-- pv_equiv track=rewrite | github.com/hacker05090204-ops/YGB | backend/sync/manifest.py | diff_manifests
-- ===== SOURCE A (Python) =====
-- from typing import Dict, List, Optional
--
-- def diff_manifests(
--     current: Dict[str, dict],
--     previous: Dict[str, dict],
-- ) -> Dict[str, Dict[str, dict]]:
--     """
--     Compute delta between two file dictionaries.
--     Returns: {added: {path: entry}, modified: {path: entry}, deleted: {path: entry}}
--     """
--     added = {k: v for k, v in current.items() if k not in previous}
--     deleted = {k: v for k, v in previous.items() if k not in current}
--     modified = {
--         k: v for k, v in current.items()
--         if k in previous and v.get("hash") != previous[k].get("hash")
--     }
--     return {"added": added, "modified": modified, "deleted": deleted}
-- ===== SOURCE B (Python) =====
-- def diff_manifests(current, previous):
--     remaining = dict(previous)
--     added = {}
--     modified = {}
--     for k, v in current.items():
--         if k in remaining:
--             pv = remaining.pop(k)
--             if v.get("hash") != pv.get("hash"):
--                 modified[k] = v
--         else:
--             added[k] = v
--     return {"added": added, "modified": modified, "deleted": remaining}
-- ===== Notes on version B (the rewrite author's own statement) =====
-- stated objective: alternative
-- what changed: B copies previous into a working dict and destructively pops each matched key during a single classifying pass over current, so deleted is the leftover of that working dict and no membership test over current is ever performed; Pre_ excludes association lists with duplicate keys, which do not correspond to any Python dict and on which A's first-match lookups and B's copy-and-pop semantics are both accidental.
import Mathlib
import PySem

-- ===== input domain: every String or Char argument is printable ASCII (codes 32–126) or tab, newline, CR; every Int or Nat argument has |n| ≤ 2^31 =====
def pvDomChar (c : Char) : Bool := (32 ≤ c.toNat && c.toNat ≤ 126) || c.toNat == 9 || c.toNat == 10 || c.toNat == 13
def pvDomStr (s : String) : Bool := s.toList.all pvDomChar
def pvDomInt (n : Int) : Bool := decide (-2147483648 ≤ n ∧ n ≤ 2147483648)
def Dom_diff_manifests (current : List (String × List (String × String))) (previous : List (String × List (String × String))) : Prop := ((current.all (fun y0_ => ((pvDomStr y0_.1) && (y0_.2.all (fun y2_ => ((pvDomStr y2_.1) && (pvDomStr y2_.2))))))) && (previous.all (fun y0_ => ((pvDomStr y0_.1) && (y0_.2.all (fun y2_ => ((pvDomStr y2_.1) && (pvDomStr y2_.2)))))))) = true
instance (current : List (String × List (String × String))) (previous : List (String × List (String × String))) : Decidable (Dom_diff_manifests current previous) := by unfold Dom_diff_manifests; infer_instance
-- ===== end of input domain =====

-- B copies previous into a working dict and pops each matched key in one classifying pass over current; deleted is the leftover dict (no membership scan over current). Pre_ excludes duplicate-key assoc lists (not representable as Python dicts).


-- ===== PORT A =====
-- First-match association-list lookup: Python's dict lookup / .get under the type convention.
def aGet {α : Type} (d : List (String × α)) (k : String) : Option α :=
  (d.find? (fun kv => kv.1 == k)).map (fun kv => kv.2)

def diff_manifests (current : List (String × List (String × String))) (previous : List (String × List (String × String))) : List (String × List (String × List (String × String))) :=
  let added := current.filter (fun kv => (aGet previous kv.1).isNone)
  let deleted := previous.filter (fun kv => (aGet current kv.1).isNone)
  let modified := current.filter (fun kv =>
    match aGet previous kv.1 with
    | none => false
    | some pv => aGet kv.2 "hash" != aGet pv "hash")
  [("added", added), ("modified", modified), ("deleted", deleted)]

-- ===== PORT B =====
-- dict.pop k: remove the entry with key k (unique under Pre_; first match, exact there).
def popKey {α : Type} (d : List (String × α)) (k : String) : List (String × α) :=
  d.eraseP (fun kv => kv.1 == k)

-- one step of B's classifying loop; state = (remaining, added, modified)
def bStep (st : List (String × List (String × String)) × List (String × List (String × String)) × List (String × List (String × String)))
    (kv : String × List (String × String)) :
    List (String × List (String × String)) × List (String × List (String × String)) × List (String × List (String × String)) :=
  match aGet st.1 kv.1 with
  | some pv =>
      (popKey st.1 kv.1, st.2.1,
        if aGet kv.2 "hash" != aGet pv "hash" then st.2.2 ++ [kv] else st.2.2)
  | none => (st.1, st.2.1 ++ [kv], st.2.2)

def diff_manifests_alt (current : List (String × List (String × String))) (previous : List (String × List (String × String))) : List (String × List (String × List (String × String))) :=
  let st := current.foldl bStep (previous, [], [])
  [("added", st.2.1), ("modified", st.2.2), ("deleted", st.1)]

-- ===== PRECONDITION & SPEC =====
-- Pre_ excludes association lists with duplicate keys: they do not correspond to any Python dict,
-- and on them A's first-match lookups and B's copy-and-pop semantics are both accidental.
def Pre_diff_manifests (current : List (String × List (String × String))) (previous : List (String × List (String × String))) : Prop :=
  (current.map Prod.fst).Nodup ∧ (previous.map Prod.fst).Nodup
instance (current : List (String × List (String × String))) (previous : List (String × List (String × String))) : Decidable (Pre_diff_manifests current previous) := by unfold Pre_diff_manifests; infer_instance

def pvWitness_diff_manifests : (List (String × List (String × String))) × (List (String × List (String × String))) :=
  ([("a", [("hash", "1")]), ("c", [])], [("a", [("hash", "2")]), ("b", [("hash", "1")])])

def Spec_diff_manifests (current : List (String × List (String × String))) (previous : List (String × List (String × String))) (out : List (String × List (String × List (String × String)))) : Prop := out = diff_manifests_alt current previous
instance (current : List (String × List (String × String))) (previous : List (String × List (String × String))) (out : List (String × List (String × List (String × String)))) : Decidable (Spec_diff_manifests current previous out) := by unfold Spec_diff_manifests; infer_instance

-- ===== CLAIM (what is proved, stated in full; the proofs are below) =====
def Claim_equal_diff_manifests : Prop := ∀ (current : List (String × List (String × String))) (previous : List (String × List (String × String))), Dom_diff_manifests current previous → Pre_diff_manifests current previous → Spec_diff_manifests current previous (diff_manifests current previous)

-- ===== LEMMAS AND PROOFS =====
lemma beq_comm_str (a b : String) : (a == b) = (b == a) := by
  by_cases h : a = b
  · simp [h]
  · have h' : ¬ b = a := fun e => h e.symm
    simp [h, h']

lemma aGet_cons {α : Type} (c : String × α) (l : List (String × α)) (k : String) :
    aGet (c :: l) k = if c.1 == k then some c.2 else aGet l k := by
  by_cases h : (c.1 == k) = true
  · simp [aGet, List.find?_cons, h]
  · simp [aGet, List.find?_cons, h]

lemma aGet_filter {α : Type} (q : String → Bool) (l : List (String × α)) (k : String)
    (hq : q k = true) :
    aGet (l.filter (fun kv => q kv.1)) k = aGet l k := by
  induction l with
  | nil => rfl
  | cons kv rest ih =>
    rw [List.filter_cons]
    by_cases hqk : q kv.1 = true
    · rw [if_pos (by simp [hqk]), aGet_cons, aGet_cons]
      by_cases h : kv.1 = k <;> simp [h, ih]
    · rw [if_neg (by simp [hqk]), ih, aGet_cons]
      have h : kv.1 ≠ k := fun e => hqk (e ▸ hq)
      simp [h]

lemma eraseP_eq_filter_keys {α : Type} (l : List (String × α)) (k : String)
    (h : (l.map Prod.fst).Nodup) :
    l.eraseP (fun kv => kv.1 == k) = l.filter (fun kv => !(kv.1 == k)) := by
  induction l with
  | nil => rfl
  | cons kv rest ih =>
    simp only [List.map_cons, List.nodup_cons] at h
    by_cases hk : kv.1 = k
    · have : rest.filter (fun kv' => !(kv'.1 == k)) = rest := by
        apply List.filter_eq_self.mpr
        intro x hx
        have : x.1 ≠ k := by
          intro e
          apply h.1
          have hm := List.mem_map_of_mem (f := Prod.fst) hx
          rw [e, ← hk] at hm
          exact hm
        simp [this]
      simp [List.eraseP_cons, List.filter_cons, hk, this]
    · simp [List.eraseP_cons, List.filter_cons, hk, ih h.2]

lemma aGet_isSome_of_mem {α : Type} {l : List (String × α)} {kv : String × α} (h : kv ∈ l) :
    (aGet l kv.1).isSome = true := by
  induction l with
  | nil => cases h
  | cons c rest ih =>
    rw [aGet_cons]
    by_cases e : c.1 = kv.1
    · simp [e]
    · rcases List.mem_cons.mp h with h1 | h1
      · exact absurd (congrArg Prod.fst h1).symm e
      · rw [if_neg (by simp [e])]
        exact ih h1

lemma aGet_isNone_iff {α : Type} (l : List (String × α)) (k : String) :
    (aGet l k).isNone = l.all (fun kv => !(kv.1 == k)) := by
  induction l with
  | nil => rfl
  | cons c rest ih =>
    rw [aGet_cons, List.all_cons]
    by_cases e : c.1 = k
    · simp [e]
    · rw [if_neg (by simp [e]), ih]
      simp [show (c.1 == k) = false by simp [e]]

-- B's loop over current computed on prev filtered by a key predicate q that still admits every key of cur.
lemma bLoop (prev : List (String × List (String × String)))
    (hprev : (prev.map Prod.fst).Nodup) :
    ∀ (cur : List (String × List (String × String))) (q : String → Bool)
      (A M : List (String × List (String × String))),
      (cur.map Prod.fst).Nodup →
      (∀ kv ∈ cur, q kv.1 = true) →
      cur.foldl bStep (prev.filter (fun kv => q kv.1), A, M) =
        (prev.filter (fun kv => q kv.1 && cur.all (fun c => !(c.1 == kv.1) || (aGet prev c.1).isNone)),
         A ++ cur.filter (fun kv => (aGet prev kv.1).isNone),
         M ++ cur.filter (fun kv =>
           match aGet prev kv.1 with
           | none => false
           | some pv => aGet kv.2 "hash" != aGet pv "hash")) := by
  intro cur
  induction cur with
  | nil => intro q A M _ _; simp
  | cons c rest ih =>
    intro q A M hnd hq
    simp only [List.map_cons, List.nodup_cons] at hnd
    have hqc : q c.1 = true := hq c (List.mem_cons_self ..)
    have hget : aGet (prev.filter (fun kv => q kv.1)) c.1 = aGet prev c.1 :=
      aGet_filter q prev c.1 hqc
    have hndf : ((prev.filter (fun kv => q kv.1)).map Prod.fst).Nodup :=
      hprev.sublist (List.filter_sublist.map Prod.fst)
    rw [List.foldl_cons]
    cases hp : aGet prev c.1 with
    | none =>
      have hstep : bStep (prev.filter (fun kv => q kv.1), A, M) c =
          (prev.filter (fun kv => q kv.1), A ++ [c], M) := by
        simp only [bStep, hget, hp]
      rw [hstep, ih q (A ++ [c]) M hnd.2 (fun kv h => hq kv (List.mem_cons_of_mem _ h))]
      simp [hp, List.all_cons]
    | some pv =>
      have hpop : popKey (prev.filter (fun kv => q kv.1)) c.1 =
          prev.filter (fun kv => q kv.1 && !(kv.1 == c.1)) := by
        rw [popKey, eraseP_eq_filter_keys _ _ hndf, List.filter_filter]
        exact List.filter_congr fun a _ => Bool.and_comm _ _
      have hstep : bStep (prev.filter (fun kv => q kv.1), A, M) c =
          (prev.filter (fun kv => q kv.1 && !(kv.1 == c.1)), A,
            if (aGet c.2 "hash" != aGet pv "hash") = true then M ++ [c] else M) := by
        simp only [bStep, hget, hp]
        rw [hpop]
      have hq' : ∀ kv ∈ rest, (q kv.1 && !(kv.1 == c.1)) = true := by
        intro kv h
        have : kv.1 ≠ c.1 := by
          intro e; exact hnd.1 (e ▸ List.mem_map_of_mem h)
        simp [hq kv (List.mem_cons_of_mem _ h), this]
      have key_comm : ∀ kv : String × List (String × String),
          (!(kv.1 == c.1) : Bool) = (!(c.1 == kv.1) || (aGet prev c.1).isNone) := by
        intro kv; rw [beq_comm_str, hp]; simp
      rw [hstep]
      by_cases hh : (aGet c.2 "hash" != aGet pv "hash") = true
      · rw [if_pos hh, ih (fun s => q s && !(s == c.1)) A (M ++ [c]) hnd.2 hq']
        refine congrArg₂ _ ?_ (congrArg₂ _ ?_ ?_)
        · apply List.filter_congr; intro kv _
          rw [key_comm kv]; simp [Bool.and_assoc, List.all_cons]
        · simp [List.filter_cons, hp]
        · simp [List.filter_cons, hp, hh]
      · rw [if_neg hh, ih (fun s => q s && !(s == c.1)) A M hnd.2 hq']
        refine congrArg₂ _ ?_ (congrArg₂ _ ?_ ?_)
        · apply List.filter_congr; intro kv _
          rw [key_comm kv]; simp [Bool.and_assoc, List.all_cons]
        · simp [List.filter_cons, hp]
        · simp [List.filter_cons, hp, hh]

-- ===== VERDICT (by name: the statement is the Claim_ definition above) =====
theorem diff_manifests_spec : Claim_equal_diff_manifests := by
  intro current previous _ hpre
  unfold Spec_diff_manifests diff_manifests diff_manifests_alt
  have h := bLoop previous hpre.2 current (fun _ => true) [] [] hpre.1 (fun _ _ => rfl)
  simp only [List.filter_true] at h
  rw [h]
  simp only [List.nil_append, List.cons.injEq, Prod.mk.injEq, and_true, true_and]
  apply List.filter_congr
  intro kv hmem
  have hsome := aGet_isSome_of_mem hmem
  rw [Bool.true_and, aGet_isNone_iff, Bool.eq_iff_iff]
  simp only [List.all_eq_true]
  constructor
  · intro h' c hc
    simp [h' c hc]
  · intro h' c hc
    have hco := h' c hc
    by_cases e : c.1 = kv.1
    · rw [e] at hco
      rw [Bool.or_eq_true] at hco
      rcases hco with h1 | h1
      · simp at h1
      · rw [Option.isNone_iff_eq_none] at h1
        rw [h1] at hsome; cases hsome
    · simp [e]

**Action item**
Across the whole listing, show each line where the word "apply" occurs.

**Reply to the exercise**
        apply List.filter_eq_self.mpr
          apply h.1
        · apply List.filter_congr; intro kv _
        · apply List.filter_congr; intro kv _
  apply List.filter_congr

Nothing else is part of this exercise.